49 Zo hieuw ook al het volk een iegelijk zijn tak af, en zij volgden Abimelech na, en leiden ze aan de sterkte, en verbrandden daardoor de sterkte met vuur; dat ook alle lieden des torens van Sichem stierven, omtrent duizend mannen en vrouwen.
Hahoi teh, taminaw pueng ni thingkang bouk e a sin awh teh Abimelek hnuk a kâbang awh. Shekhem kalupnae rapanim hmai tuet a sawi pouh awh. Hottelah, Shekhem imrasang thung kaawm e napui tongpa 1,000 touh hmeng a due awh.
50 Voorts toog Abimelech naar Thebez, en hij legerde zich tegen Thebez, en nam haar in.
Hahoi Abimelek teh Thebez vah a cei. Thebez a tuk teh a tâ.
51 Doch er was een sterke toren in het midden der stad; zo vloden daarheen al de mannen en de vrouwen, en alle burgers van de stad, en sloten voor zich toe; en zij klommen op het dak des torens.
Hahoi teh khopui dawk kacakpounge imrasang buet touh ao. Kho thung e napui tongpa pueng hote rapan thung koung a yawng awh. Tho king a taren awh teh, hote imrasang van a luen awh.
52 Toen kwam Abimelech tot aan den toren, en bestormde dien; en hij genaakte tot aan de deur des torens, om dien met vuur te verbranden.
Abimelek ni imrasang tuk hanelah rek a hnai teh, takhang koe rek a hnai teh hmai ka sawi han toe ati navah,
53 Maar een vrouw wierp een stuk van een molensteen op Abimelechs hoofd; en zij verpletterde zijn hersenpan.
Napui buet touh ni cakang phawmnae sum avan e talung hoi Abimelek e lû dawk a dei pouh teh a lû rak a kâbawng.
54 Toen riep hij haastelijk den jongen, die zijn wapenen droeg, en zeide tot hem: Trek uw zwaard uit, en dood mij, opdat zij niet van mij zeggen: Een vrouw heeft hem gedood. En zijn jongen doorstak hem, dat hij stierf.

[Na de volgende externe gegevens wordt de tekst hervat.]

-- pv_equiv track=rewrite | github.com/wildcar/rtorrent-mcp | src/rtorrent_mcp/clients/rtorrent.py | _info_hash_from_magnet
-- ===== SOURCE A (Python) =====
-- def _info_hash_from_magnet(magnet: str) -> str | None:
--     # Accept ``urn:btih:<hex-or-base32>``; return uppercase hex for hex
--     # hashes, leave base32 as-is (rtorrent normalises internally).
--     marker = "urn:btih:"
--     idx = magnet.find(marker)
--     if idx == -1:
--         return None
--     tail = magnet[idx + len(marker) :]
--     end = min((tail.find(c) for c in "&?#" if tail.find(c) != -1), default=len(tail))
--     hash_part = tail[:end].strip()
--     if len(hash_part) == 40 and all(c in "0123456789abcdefABCDEF" for c in hash_part):
--         return hash_part.upper()
--     return hash_part or None
-- ===== SOURCE B (Python) =====
-- def _info_hash_from_magnet(magnet: str) -> str | None:
--     # Single forward scan after the marker instead of A's min-of-three finds.
--     _, sep, tail = magnet.partition("urn:btih:")
--     if not sep:
--         return None
--     head = []
--     for ch in tail:
--         if ch in "&?#":
--             break
--         head.append(ch)
--     hash_part = "".join(head).strip()
--     if len(hash_part) == 40 and set(hash_part) <= set("0123456789abcdefABCDEF"):
--         return hash_part.upper()
--     return hash_part or None
-- ===== Notes on version B (the rewrite author's own statement) =====
-- stated objective: idiomatic
-- what changed: B splits at the marker partition-style and truncates the tail with one forward scan that stops at the first delimiter character (hex test via set subset), replacing A's manual find, min-of-three delimiter finds and slice.
import Mathlib
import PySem

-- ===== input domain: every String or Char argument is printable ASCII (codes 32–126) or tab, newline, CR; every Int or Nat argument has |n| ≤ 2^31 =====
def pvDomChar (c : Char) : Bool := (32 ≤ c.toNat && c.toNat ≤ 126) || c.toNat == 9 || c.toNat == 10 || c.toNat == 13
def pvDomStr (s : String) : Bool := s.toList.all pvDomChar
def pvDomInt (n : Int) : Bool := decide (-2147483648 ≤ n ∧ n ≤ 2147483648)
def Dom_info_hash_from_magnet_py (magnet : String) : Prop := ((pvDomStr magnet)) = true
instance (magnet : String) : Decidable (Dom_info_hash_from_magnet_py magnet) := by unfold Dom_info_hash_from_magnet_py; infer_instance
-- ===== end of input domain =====

-- B replaces A's manual find, min-of-three-finds and slice with a partition-style split and
-- a single forward scan that stops at the first '&', '?' or '#' (idiomatic; return value proved equal).

-- ===== PORT A =====
def info_hash_from_magnet_py (magnet : String) : Option String :=
  let m := magnet.toList
  let marker : List Char := ['u','r','n',':','b','t','i','h',':']
  let idx : Int := PySem.Chars.find m marker
  if idx = -1 then none
  else
    let tail := PySem.List.slice m (some (idx + (marker.length : Int))) none
    let cands := (['&','?','#'].map (fun c => PySem.Chars.find tail [c])).filter (fun v => v != -1)
    let e : Int :=
      match PySem.List.min? cands (fun x => x) with
      | some v => v
      | none => (tail.length : Int)
    let hashPart := PySem.Chars.strip (PySem.List.slice tail none (some e))
    if hashPart.length == 40 &&
        hashPart.all (fun c => ("0123456789abcdefABCDEF".toList).contains c) then
      some (String.ofList (PySem.Chars.upper hashPart))
    else if hashPart.isEmpty then none else some (String.ofList hashPart)

-- ===== PORT B =====
-- the for/break loop of Source B: collect chars until the first delimiter
def pvHeadLoop : List Char → List Char
  | [] => []
  | c :: cs => if (['&','?','#'] : List Char).contains c then [] else c :: pvHeadLoop cs

def info_hash_from_magnet_py_alt (magnet : String) : Option String :=
  let m := magnet.toList
  let marker : List Char := ['u','r','n',':','b','t','i','h',':']
  -- magnet.partition(marker): sep nonempty iff the marker occurs; tail = part after it
  let i : Int := PySem.Chars.find m marker
  if i = -1 then none
  else
    let tail := m.drop (i.toNat + marker.length)
    let hashPart := PySem.Chars.strip (pvHeadLoop tail)
    if hashPart.length == 40 &&
        PySem.Set.issubset (PySem.Set.ofList hashPart)
          (PySem.Set.ofList ("0123456789abcdefABCDEF".toList)) then
      some (String.ofList (PySem.Chars.upper hashPart))
    else if hashPart.isEmpty then none else some (String.ofList hashPart)

-- ===== PRECONDITION & SPEC =====
def Spec_info_hash_from_magnet_py (magnet : String) (out : Option String) : Prop := out = info_hash_from_magnet_py_alt magnet
instance (magnet : String) (out : Option String) : Decidable (Spec_info_hash_from_magnet_py magnet out) := by unfold Spec_info_hash_from_magnet_py; infer_instance

-- ===== CLAIM (what is proved, stated in full; the proofs are below) =====
def Claim_equal_info_hash_from_magnet_py : Prop := ∀ (magnet : String), Dom_info_hash_from_magnet_py magnet → Spec_info_hash_from_magnet_py magnet (info_hash_from_magnet_py magnet)

-- ===== LEMMAS AND PROOFS =====

theorem pvHeadLoop_eq_takeWhile (t : List Char) :
    pvHeadLoop t = t.takeWhile (fun c => !((['&','?','#'] : List Char).contains c)) := by
  induction t with
  | nil => rfl
  | cons c cs ih =>
    rw [List.takeWhile_cons]
    by_cases h : (['&','?','#'] : List Char).contains c
    · rw [pvHeadLoop, if_pos h, if_neg (by simp at h ⊢; tauto)]
    · rw [pvHeadLoop, if_neg h, if_pos (by simp at h ⊢; tauto), ih]

theorem pv_singleton_prefix_iff (c : Char) (l : List Char) : [c] <+: l ↔ l.head? = some c := by
  cases l with
  | nil => simp
  | cons x xs =>
    constructor
    · intro h
      rcases h with ⟨r, hr⟩
      simp at hr
      simp [hr.1]
    · intro h
      simp at h
      exact ⟨xs, by simp [h]⟩

theorem pv_find_singleton_eq_neg_one_iff (t : List Char) (c : Char) :
    PySem.Chars.find t [c] = -1 ↔ c ∉ t := by
  rw [PySem.Chars.find_eq_neg_one_iff, List.singleton_infix_iff]

theorem pv_find_singleton_spec (t : List Char) (c : Char)
    (h : PySem.Chars.find t [c] ≠ -1) :
    t[(PySem.Chars.find t [c]).toNat]? = some c ∧
      ∀ i < (PySem.Chars.find t [c]).toNat, t[i]? ≠ some c := by
  have h0 : 0 ≤ PySem.Chars.find t [c] := by
    have := PySem.Chars.neg_one_le_find (s := t) (sub := [c])
    omega
  obtain ⟨h1, h2⟩ := PySem.Chars.find_spec (s := t) (sub := [c]) h0
  rw [pv_singleton_prefix_iff, List.head?_drop] at h1
  refine ⟨h1, fun i hi hcontra => ?_⟩
  exact h2 i hi (by rw [pv_singleton_prefix_iff, List.head?_drop]; exact hcontra)

-- A's `min((tail.find(c) for c in "&?#" if ...), default=len(tail))` is the length of the
-- longest delimiter-free prefix.
theorem pv_endA_eq (t : List Char) :
    (match PySem.List.min?
        ((['&','?','#'].map (fun c => PySem.Chars.find t [c])).filter (fun v => v != -1))
        (fun x => x) with
      | some v => v
      | none => (t.length : Int))
    = ((t.takeWhile (fun c => !((['&','?','#'] : List Char).contains c))).length : Int) := by
  set p : Char → Bool := fun c => !((['&','?','#'] : List Char).contains c) with hp
  set L := (t.takeWhile p).length with hL
  have htw : t.takeWhile p = t.take L := List.prefix_iff_eq_take.mp (List.takeWhile_prefix p)
  have hLlen : L ≤ t.length := by rw [hL]; exact (List.takeWhile_prefix p).length_le
  have F1 : ∀ i (hi : i < L), p (t[i]'(lt_of_lt_of_le hi hLlen)) = true := by
    intro i hi
    have : t[i]'(lt_of_lt_of_le hi hLlen) ∈ t.takeWhile p := by
      rw [htw]
      have : (t.take L)[i]'(by simpa [Nat.lt_min] using ⟨hi, lt_of_lt_of_le hi hLlen⟩) ∈ t.take L :=
        List.getElem_mem _
      simpa using this
    exact List.mem_takeWhile_imp this
  have F2 : ∀ (hlt : L < t.length), p (t[L]'hlt) = false := by
    intro hlt
    have hlen := congrArg List.length (List.takeWhile_append_dropWhile (p := p) (l := t))
    simp only [List.length_append] at hlen
    have hd : 0 < (t.dropWhile p).length := by omega
    have hnot := List.dropWhile_get_zero_not (p := p) t hd
    have hq : t[L]? = (t.dropWhile p)[0]? := by
      conv_lhs => rw [← List.takeWhile_append_dropWhile (p := p) (l := t)]
      rw [List.getElem?_append_right (by simp [hL])]
      simp [hL]
    rw [List.getElem?_eq_getElem hlt, List.getElem?_eq_getElem hd] at hq
    have := Option.some_inj.mp hq
    rw [this]
    simpa using hnot
  cases hmin : PySem.List.min?
      ((['&','?','#'].map (fun c => PySem.Chars.find t [c])).filter (fun v => v != -1))
      (fun x => x) with
  | none =>
    have hnil := (PySem.List.min?_eq_none_iff _ _).mp hmin
    have hall : ∀ c ∈ (['&','?','#'] : List Char), PySem.Chars.find t [c] = -1 := by
      intro c hc
      by_contra hne
      have : PySem.Chars.find t [c] ∈
          (['&','?','#'].map (fun c => PySem.Chars.find t [c])).filter (fun v => v != -1) := by
        simp only [List.mem_filter, List.mem_map]
        exact ⟨⟨c, hc, rfl⟩, by simpa using hne⟩
      rw [hnil] at this
      simp at this
    have : t.takeWhile p = t := by
      rw [List.takeWhile_eq_self_iff]
      intro x hx
      simp only [hp, Bool.not_eq_true', List.contains_eq_mem, decide_eq_false_iff_not]
      intro hmem
      have := (pv_find_singleton_eq_neg_one_iff t x).mp (hall x hmem)
      exact this hx
    simp only [hL, this]
  | some mv =>
    have hmem := PySem.List.min?_mem hmin
    simp only [List.mem_filter, List.mem_map] at hmem
    obtain ⟨⟨c0, hc0, hfc0⟩, hne⟩ := hmem
    have hne' : PySem.Chars.find t [c0] ≠ -1 := by rw [hfc0]; simpa using hne
    obtain ⟨hat, hminc⟩ := pv_find_singleton_spec t c0 hne'
    have h0 : 0 ≤ PySem.Chars.find t [c0] := by
      have := PySem.Chars.neg_one_le_find (s := t) (sub := [c0])
      omega
    set n := (PySem.Chars.find t [c0]).toNat with hn
    have hnlen : n < t.length := by
      by_contra hge
      simp [List.getElem?_eq_none (show t.length ≤ n by omega)] at hat
    have hLn : L ≤ n := by
      by_contra hcon
      have hlt : n < L := by omega
      have hpn := F1 n hlt
      have heq : t[n]'(lt_of_lt_of_le hlt hLlen) = c0 := by
        have h' := hat
        rw [List.getElem?_eq_getElem (lt_of_lt_of_le hlt hLlen)] at h'
        exact Option.some_inj.mp h'
      rw [heq] at hpn
      simp only [hp, Bool.not_eq_true', List.contains_eq_mem, decide_eq_false_iff_not] at hpn
      exact hpn hc0
    have hnL : n ≤ L := by
      by_contra hcon
      have hlt : L < n := by omega
      have hLt : L < t.length := lt_trans hlt hnlen
      have hdelim := F2 hLt
      set d := t[L]'hLt with hd
      have hdmem : d ∈ (['&','?','#'] : List Char) := by
        have := hdelim
        simp only [hp, Bool.not_eq_false', List.contains_eq_mem, decide_eq_true_eq] at this
        exact this
      have hdt : d ∈ t := List.getElem_mem _
      have hfd : PySem.Chars.find t [d] ≠ -1 :=
        fun hcontra => ((pv_find_singleton_eq_neg_one_iff t d).mp hcontra) hdt
      obtain ⟨hatd, hmind⟩ := pv_find_singleton_spec t d hfd
      have h0d : 0 ≤ PySem.Chars.find t [d] := by
        have := PySem.Chars.neg_one_le_find (s := t) (sub := [d])
        omega
      have hfdL : (PySem.Chars.find t [d]).toNat ≤ L := by
        by_contra hgt
        exact hmind L (by omega) (List.getElem?_eq_getElem hLt)
      have hmvle : mv ≤ PySem.Chars.find t [d] := by
        have : PySem.Chars.find t [d] ∈
            (['&','?','#'].map (fun c => PySem.Chars.find t [c])).filter (fun v => v != -1) := by
          simp only [List.mem_filter, List.mem_map]
          exact ⟨⟨d, hdmem, rfl⟩, by simpa using hfd⟩
        simpa using PySem.List.min?_isMin hmin _ this
      have hmv : mv = (n : Int) := by rw [← hfc0]; omega
      omega
    have : n = L := le_antisymm hnL hLn
    simp only [← hfc0]
    omega

theorem pv_subset_eq_all (a b : List Char) :
    PySem.Set.issubset (PySem.Set.ofList a) (PySem.Set.ofList b)
      = a.all (fun c => b.contains c) := by
  rw [Bool.eq_iff_iff, PySem.Set.issubset_iff]
  simp [List.all_eq_true, PySem.Set.mem_ofList]

-- ===== VERDICT (by name: the statement is the Claim_ definition above) =====
theorem info_hash_from_magnet_py_spec : Claim_equal_info_hash_from_magnet_py := by
  intro magnet _
  unfold Spec_info_hash_from_magnet_py info_hash_from_magnet_py info_hash_from_magnet_py_alt
  simp only []
  set m := magnet.toList
  set marker : List Char := ['u','r','n',':','b','t','i','h',':'] with hmarker
  by_cases hidx : PySem.Chars.find m marker = -1
  · simp [hidx]
  · rw [if_neg hidx]
    have h0 : 0 ≤ PySem.Chars.find m marker := by
      have := PySem.Chars.neg_one_le_find (s := m) (sub := marker)
      omega
    set idx := PySem.Chars.find m marker with hidxdef
    have htail : PySem.List.slice m (some (idx + (marker.length : Int))) none
        = m.drop (idx.toNat + marker.length) := by
      rw [PySem.List.slice_from m (show (0:Int) ≤ idx + (marker.length : Int) by omega)]
      congr 1
      omega
    rw [htail]
    set tail := m.drop (idx.toNat + marker.length) with htaildef
    have hhash : PySem.List.slice tail none
        (some (match PySem.List.min?
            ((['&','?','#'].map (fun c => PySem.Chars.find tail [c])).filter (fun v => v != -1))
            (fun x => x) with
          | some v => v
          | none => (tail.length : Int)))
        = pvHeadLoop tail := by
      rw [pv_endA_eq, PySem.List.slice_to tail (by positivity)]
      rw [pvHeadLoop_eq_takeWhile]
      simp only [Int.toNat_natCast]
      exact (List.prefix_iff_eq_take.mp (List.takeWhile_prefix _)).symm
    rw [hhash, pv_subset_eq_all, if_neg hidx]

Ama e senehmaica ka sin e tami hah karanglah a kaw teh, napui ni Abimelek a thei tie lah ao hoeh nahan, nama e tahloi lat nateh kai hah na thun leih atipouh. A san ni a thut teh a due.
55 Als nu de mannen van Israel zagen, dat Abimelech dood was, zo gingen zij een iegelijk naar zijn plaats.
Abimelek a due toe tie Isarelnaw ni a thai awh toteh, taminaw pueng amamouh onae hmuen koe lengkaleng a ban awh.
56 Alzo deed God wederkeren het kwaad van Abimelech, dat hij aan zijn vader gedaan had, dodende zijn zeventig broederen.
Hot patetlah Abimelek ni hmaunawngha 70 touh a thei e hoi a na pa koe a sak e kathoute hah Cathut ni ama koe moi a pathung.
57 Desgelijks al het kwaad der lieden van Sichem deed God wederkeren op hun hoofd; en de vloek van Jotham, den zoon van Jerubbaal, kwam over hen.
Shekhem khonaw ni a sak e kathout hno pueng teh Cathut ni amamae lû dawk koung a pha sak. Jerubbaal capa Jotham ni thoebonae hai amamouh koe a pha.